▸ GOAL OF THE EXERCISE: Produce an exact copy of the first line of the data below and each line after it, please, up to and including the one with "2 + ele_points(element - 1)".

:::::

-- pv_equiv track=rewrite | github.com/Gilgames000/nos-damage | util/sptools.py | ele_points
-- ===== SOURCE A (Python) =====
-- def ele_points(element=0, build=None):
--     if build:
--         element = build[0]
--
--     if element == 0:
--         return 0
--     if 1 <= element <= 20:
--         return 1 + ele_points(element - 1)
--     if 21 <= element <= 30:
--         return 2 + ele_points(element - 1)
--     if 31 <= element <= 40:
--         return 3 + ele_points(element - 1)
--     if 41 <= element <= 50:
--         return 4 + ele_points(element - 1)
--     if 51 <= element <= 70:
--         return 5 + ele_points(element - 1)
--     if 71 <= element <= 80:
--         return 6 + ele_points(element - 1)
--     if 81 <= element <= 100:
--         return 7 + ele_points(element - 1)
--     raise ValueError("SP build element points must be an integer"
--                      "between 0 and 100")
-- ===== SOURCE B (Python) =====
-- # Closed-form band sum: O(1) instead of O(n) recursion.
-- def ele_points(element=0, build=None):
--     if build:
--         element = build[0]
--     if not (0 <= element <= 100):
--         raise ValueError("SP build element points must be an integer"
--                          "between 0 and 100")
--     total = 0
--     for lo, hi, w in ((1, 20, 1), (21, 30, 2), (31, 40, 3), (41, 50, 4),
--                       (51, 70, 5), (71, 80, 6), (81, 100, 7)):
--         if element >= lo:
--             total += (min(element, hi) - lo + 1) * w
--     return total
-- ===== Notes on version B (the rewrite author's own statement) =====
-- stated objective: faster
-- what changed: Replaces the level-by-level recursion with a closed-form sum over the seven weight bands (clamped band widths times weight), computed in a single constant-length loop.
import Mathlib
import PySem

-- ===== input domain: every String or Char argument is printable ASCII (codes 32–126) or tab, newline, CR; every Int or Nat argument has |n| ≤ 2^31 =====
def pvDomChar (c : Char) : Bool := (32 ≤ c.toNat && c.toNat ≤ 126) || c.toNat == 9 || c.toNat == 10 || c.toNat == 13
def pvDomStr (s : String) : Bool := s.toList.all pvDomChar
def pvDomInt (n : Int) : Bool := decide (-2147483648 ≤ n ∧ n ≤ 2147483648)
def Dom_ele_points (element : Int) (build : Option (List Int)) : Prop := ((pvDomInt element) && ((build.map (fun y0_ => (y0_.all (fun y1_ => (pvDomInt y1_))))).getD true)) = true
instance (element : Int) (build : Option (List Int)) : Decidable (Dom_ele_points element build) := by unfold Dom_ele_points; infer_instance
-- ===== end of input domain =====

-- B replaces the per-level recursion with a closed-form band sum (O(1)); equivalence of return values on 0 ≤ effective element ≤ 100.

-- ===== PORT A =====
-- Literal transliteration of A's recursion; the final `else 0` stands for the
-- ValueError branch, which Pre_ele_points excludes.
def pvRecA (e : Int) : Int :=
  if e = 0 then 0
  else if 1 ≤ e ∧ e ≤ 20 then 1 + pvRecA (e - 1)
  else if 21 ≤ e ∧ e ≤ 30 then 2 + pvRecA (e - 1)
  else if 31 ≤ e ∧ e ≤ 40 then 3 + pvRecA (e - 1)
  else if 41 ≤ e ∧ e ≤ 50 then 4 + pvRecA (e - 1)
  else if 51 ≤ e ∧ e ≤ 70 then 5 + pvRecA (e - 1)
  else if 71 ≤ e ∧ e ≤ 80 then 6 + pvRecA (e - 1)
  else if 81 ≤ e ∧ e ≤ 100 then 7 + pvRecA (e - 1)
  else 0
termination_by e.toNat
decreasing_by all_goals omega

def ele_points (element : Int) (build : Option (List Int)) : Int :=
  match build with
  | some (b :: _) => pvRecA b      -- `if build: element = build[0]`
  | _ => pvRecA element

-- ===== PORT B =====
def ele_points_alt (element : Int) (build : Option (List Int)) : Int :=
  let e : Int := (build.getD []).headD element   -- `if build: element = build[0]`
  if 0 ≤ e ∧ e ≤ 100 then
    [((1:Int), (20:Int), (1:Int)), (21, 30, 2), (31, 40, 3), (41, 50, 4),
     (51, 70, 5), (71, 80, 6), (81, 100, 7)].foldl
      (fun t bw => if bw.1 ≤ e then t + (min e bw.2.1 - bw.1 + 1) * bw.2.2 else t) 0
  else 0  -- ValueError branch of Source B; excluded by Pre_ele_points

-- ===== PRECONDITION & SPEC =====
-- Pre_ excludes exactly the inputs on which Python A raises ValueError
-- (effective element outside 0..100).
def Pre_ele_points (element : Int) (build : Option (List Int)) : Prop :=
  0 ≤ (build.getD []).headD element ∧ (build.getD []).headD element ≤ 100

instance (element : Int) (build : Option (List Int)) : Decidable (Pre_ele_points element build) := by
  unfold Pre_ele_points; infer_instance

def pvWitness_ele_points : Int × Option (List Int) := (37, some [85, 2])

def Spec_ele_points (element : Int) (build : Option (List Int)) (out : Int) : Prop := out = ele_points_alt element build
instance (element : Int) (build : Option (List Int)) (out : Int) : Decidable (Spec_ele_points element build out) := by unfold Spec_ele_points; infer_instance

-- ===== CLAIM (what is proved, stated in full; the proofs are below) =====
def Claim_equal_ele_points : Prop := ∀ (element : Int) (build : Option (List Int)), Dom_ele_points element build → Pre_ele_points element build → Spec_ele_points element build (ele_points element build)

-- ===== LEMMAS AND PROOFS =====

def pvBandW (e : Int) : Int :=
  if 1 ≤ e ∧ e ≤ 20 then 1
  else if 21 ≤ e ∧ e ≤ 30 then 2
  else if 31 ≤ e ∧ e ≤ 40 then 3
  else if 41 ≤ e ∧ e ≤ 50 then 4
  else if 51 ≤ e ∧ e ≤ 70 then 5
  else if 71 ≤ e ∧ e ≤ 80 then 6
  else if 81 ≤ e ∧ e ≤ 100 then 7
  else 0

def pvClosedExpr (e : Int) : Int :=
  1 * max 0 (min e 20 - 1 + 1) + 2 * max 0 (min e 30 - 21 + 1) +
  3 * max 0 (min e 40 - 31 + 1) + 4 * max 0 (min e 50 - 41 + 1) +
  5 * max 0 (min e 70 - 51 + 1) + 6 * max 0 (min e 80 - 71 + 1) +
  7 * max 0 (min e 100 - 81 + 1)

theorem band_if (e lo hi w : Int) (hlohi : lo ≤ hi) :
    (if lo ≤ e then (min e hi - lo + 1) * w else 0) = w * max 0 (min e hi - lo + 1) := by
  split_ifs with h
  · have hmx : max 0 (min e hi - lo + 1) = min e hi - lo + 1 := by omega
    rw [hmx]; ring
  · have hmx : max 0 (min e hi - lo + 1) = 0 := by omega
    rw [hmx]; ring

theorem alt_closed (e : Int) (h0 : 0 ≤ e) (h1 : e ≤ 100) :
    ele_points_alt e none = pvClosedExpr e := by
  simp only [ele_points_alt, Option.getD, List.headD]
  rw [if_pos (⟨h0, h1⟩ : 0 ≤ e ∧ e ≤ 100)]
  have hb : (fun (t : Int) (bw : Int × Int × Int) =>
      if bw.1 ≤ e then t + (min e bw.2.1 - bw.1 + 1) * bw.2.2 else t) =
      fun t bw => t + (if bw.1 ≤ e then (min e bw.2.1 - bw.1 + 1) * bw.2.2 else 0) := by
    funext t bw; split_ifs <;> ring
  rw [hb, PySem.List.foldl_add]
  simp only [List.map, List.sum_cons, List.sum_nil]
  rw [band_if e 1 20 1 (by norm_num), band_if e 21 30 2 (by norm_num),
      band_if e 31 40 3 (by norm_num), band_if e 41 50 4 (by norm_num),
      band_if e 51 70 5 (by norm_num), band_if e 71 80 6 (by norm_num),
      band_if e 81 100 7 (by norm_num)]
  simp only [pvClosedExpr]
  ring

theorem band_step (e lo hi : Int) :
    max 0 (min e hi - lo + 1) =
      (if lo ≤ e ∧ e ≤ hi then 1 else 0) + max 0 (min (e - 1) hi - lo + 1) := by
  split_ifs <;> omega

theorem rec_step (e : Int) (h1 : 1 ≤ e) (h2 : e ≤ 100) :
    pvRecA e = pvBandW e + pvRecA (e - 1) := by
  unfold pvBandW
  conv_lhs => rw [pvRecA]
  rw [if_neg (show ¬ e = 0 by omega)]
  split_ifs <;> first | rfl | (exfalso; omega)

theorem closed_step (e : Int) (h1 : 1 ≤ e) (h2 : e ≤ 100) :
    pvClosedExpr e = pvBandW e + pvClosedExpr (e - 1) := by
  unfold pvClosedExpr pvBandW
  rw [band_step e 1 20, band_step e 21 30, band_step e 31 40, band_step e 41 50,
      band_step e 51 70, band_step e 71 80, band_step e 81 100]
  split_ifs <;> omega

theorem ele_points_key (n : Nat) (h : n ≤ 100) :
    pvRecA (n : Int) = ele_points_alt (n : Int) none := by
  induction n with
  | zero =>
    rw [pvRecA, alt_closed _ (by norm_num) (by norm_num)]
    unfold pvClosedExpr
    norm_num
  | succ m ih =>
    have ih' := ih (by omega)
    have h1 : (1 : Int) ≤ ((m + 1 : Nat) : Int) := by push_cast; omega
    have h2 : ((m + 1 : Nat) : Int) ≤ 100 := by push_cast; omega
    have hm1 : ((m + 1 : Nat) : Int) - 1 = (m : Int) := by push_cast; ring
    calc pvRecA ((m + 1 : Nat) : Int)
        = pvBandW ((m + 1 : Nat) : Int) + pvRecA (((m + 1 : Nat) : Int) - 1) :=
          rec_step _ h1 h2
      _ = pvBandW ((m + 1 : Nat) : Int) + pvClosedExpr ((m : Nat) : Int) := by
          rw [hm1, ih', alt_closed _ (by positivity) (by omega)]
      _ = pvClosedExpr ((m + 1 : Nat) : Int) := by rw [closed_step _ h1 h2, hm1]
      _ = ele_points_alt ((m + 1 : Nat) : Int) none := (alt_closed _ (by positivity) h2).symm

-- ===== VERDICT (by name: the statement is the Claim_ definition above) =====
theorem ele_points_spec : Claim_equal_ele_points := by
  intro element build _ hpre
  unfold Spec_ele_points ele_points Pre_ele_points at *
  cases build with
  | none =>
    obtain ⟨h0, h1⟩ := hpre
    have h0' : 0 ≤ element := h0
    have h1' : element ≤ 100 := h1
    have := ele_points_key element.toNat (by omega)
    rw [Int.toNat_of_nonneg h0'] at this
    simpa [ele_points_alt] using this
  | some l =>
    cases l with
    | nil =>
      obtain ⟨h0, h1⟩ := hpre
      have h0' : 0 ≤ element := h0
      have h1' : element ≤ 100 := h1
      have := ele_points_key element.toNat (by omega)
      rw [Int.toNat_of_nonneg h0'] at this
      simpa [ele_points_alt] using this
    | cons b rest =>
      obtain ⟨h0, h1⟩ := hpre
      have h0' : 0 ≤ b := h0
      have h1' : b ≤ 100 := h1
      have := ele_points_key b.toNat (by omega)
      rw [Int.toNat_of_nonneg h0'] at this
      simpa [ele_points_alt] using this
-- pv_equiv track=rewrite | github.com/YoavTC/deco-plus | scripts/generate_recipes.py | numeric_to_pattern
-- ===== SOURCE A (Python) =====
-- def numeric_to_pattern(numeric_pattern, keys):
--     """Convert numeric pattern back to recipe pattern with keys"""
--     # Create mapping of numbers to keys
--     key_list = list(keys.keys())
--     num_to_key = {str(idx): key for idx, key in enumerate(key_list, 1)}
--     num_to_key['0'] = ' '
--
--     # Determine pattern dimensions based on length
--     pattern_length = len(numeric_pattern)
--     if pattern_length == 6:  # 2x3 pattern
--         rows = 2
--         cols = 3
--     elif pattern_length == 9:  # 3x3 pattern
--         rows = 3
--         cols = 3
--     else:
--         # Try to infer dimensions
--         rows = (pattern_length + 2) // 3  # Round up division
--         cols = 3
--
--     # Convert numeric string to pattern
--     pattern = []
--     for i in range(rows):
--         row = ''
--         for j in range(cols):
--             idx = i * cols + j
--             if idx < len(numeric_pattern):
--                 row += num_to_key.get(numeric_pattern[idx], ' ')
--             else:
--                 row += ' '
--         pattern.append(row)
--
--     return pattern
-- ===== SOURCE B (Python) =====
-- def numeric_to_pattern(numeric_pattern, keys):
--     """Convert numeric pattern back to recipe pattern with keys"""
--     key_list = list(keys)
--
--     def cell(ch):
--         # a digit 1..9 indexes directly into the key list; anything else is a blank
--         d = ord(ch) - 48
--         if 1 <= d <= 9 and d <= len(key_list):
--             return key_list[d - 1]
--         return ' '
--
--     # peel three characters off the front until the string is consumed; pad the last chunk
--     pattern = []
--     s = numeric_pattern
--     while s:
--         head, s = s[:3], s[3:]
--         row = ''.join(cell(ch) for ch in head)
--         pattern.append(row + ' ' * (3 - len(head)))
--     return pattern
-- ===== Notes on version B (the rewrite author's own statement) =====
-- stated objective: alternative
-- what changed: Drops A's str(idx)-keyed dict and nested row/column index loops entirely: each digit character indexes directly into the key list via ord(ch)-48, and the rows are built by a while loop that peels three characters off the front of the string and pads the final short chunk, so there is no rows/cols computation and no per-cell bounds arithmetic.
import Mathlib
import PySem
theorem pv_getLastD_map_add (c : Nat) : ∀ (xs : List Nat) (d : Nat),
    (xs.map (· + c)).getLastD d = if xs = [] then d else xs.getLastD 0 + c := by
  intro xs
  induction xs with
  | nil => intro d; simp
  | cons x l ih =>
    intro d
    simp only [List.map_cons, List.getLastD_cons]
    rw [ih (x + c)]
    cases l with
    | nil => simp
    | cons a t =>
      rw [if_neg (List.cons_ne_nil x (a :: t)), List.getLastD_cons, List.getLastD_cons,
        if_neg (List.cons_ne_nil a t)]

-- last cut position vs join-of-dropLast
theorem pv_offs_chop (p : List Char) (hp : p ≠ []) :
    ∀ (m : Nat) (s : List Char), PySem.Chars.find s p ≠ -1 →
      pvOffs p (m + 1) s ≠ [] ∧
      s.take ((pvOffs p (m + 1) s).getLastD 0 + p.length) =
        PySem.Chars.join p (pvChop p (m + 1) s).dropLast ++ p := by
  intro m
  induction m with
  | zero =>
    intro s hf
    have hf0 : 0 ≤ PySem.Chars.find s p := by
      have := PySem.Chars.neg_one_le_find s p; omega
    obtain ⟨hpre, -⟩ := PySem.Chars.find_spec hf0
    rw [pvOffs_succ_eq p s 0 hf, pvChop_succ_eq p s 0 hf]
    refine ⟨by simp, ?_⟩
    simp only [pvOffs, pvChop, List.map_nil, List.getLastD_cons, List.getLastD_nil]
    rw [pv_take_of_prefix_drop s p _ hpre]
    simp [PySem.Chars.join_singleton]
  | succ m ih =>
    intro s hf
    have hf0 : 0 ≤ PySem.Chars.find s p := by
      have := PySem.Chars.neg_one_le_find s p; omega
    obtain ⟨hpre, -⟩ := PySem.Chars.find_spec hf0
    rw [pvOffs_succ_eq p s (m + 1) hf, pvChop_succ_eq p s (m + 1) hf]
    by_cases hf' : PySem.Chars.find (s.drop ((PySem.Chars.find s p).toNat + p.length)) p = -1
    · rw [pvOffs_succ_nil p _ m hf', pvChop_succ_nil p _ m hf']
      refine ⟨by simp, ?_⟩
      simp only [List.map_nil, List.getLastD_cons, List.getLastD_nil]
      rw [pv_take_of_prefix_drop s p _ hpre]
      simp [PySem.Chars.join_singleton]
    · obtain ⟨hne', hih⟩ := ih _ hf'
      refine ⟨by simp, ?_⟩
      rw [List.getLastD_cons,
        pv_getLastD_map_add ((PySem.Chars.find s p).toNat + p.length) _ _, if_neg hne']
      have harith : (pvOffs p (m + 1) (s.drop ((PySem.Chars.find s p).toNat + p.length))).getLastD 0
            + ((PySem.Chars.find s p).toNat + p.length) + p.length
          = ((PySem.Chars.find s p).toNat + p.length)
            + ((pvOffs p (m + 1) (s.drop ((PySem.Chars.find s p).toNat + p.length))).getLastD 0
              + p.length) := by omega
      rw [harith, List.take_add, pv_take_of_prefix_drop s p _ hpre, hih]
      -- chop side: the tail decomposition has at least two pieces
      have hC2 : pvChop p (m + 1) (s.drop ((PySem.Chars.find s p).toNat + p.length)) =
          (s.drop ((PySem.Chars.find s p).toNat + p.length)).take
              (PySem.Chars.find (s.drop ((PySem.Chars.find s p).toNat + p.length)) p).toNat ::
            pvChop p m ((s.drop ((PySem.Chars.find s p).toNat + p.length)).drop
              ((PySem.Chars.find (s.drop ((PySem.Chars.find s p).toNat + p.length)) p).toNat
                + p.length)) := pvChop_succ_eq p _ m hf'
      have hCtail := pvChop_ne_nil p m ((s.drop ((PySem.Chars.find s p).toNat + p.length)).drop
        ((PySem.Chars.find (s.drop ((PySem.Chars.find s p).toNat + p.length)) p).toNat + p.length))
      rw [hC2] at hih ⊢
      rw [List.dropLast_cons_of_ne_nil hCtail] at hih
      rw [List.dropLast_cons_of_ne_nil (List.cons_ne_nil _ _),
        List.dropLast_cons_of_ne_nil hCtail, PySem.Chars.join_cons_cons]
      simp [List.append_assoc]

:::::

▸ TASK OUTPUT:
-- pv_equiv track=rewrite | github.com/Gilgames000/nos-damage | util/sptools.py | ele_points
-- ===== SOURCE A (Python) =====
-- def ele_points(element=0, build=None):
--     if build:
--         element = build[0]
--
--     if element == 0:
--         return 0
--     if 1 <= element <= 20:
--         return 1 + ele_points(element - 1)
--     if 21 <= element <= 30:
--         return 2 + ele_points(element - 1)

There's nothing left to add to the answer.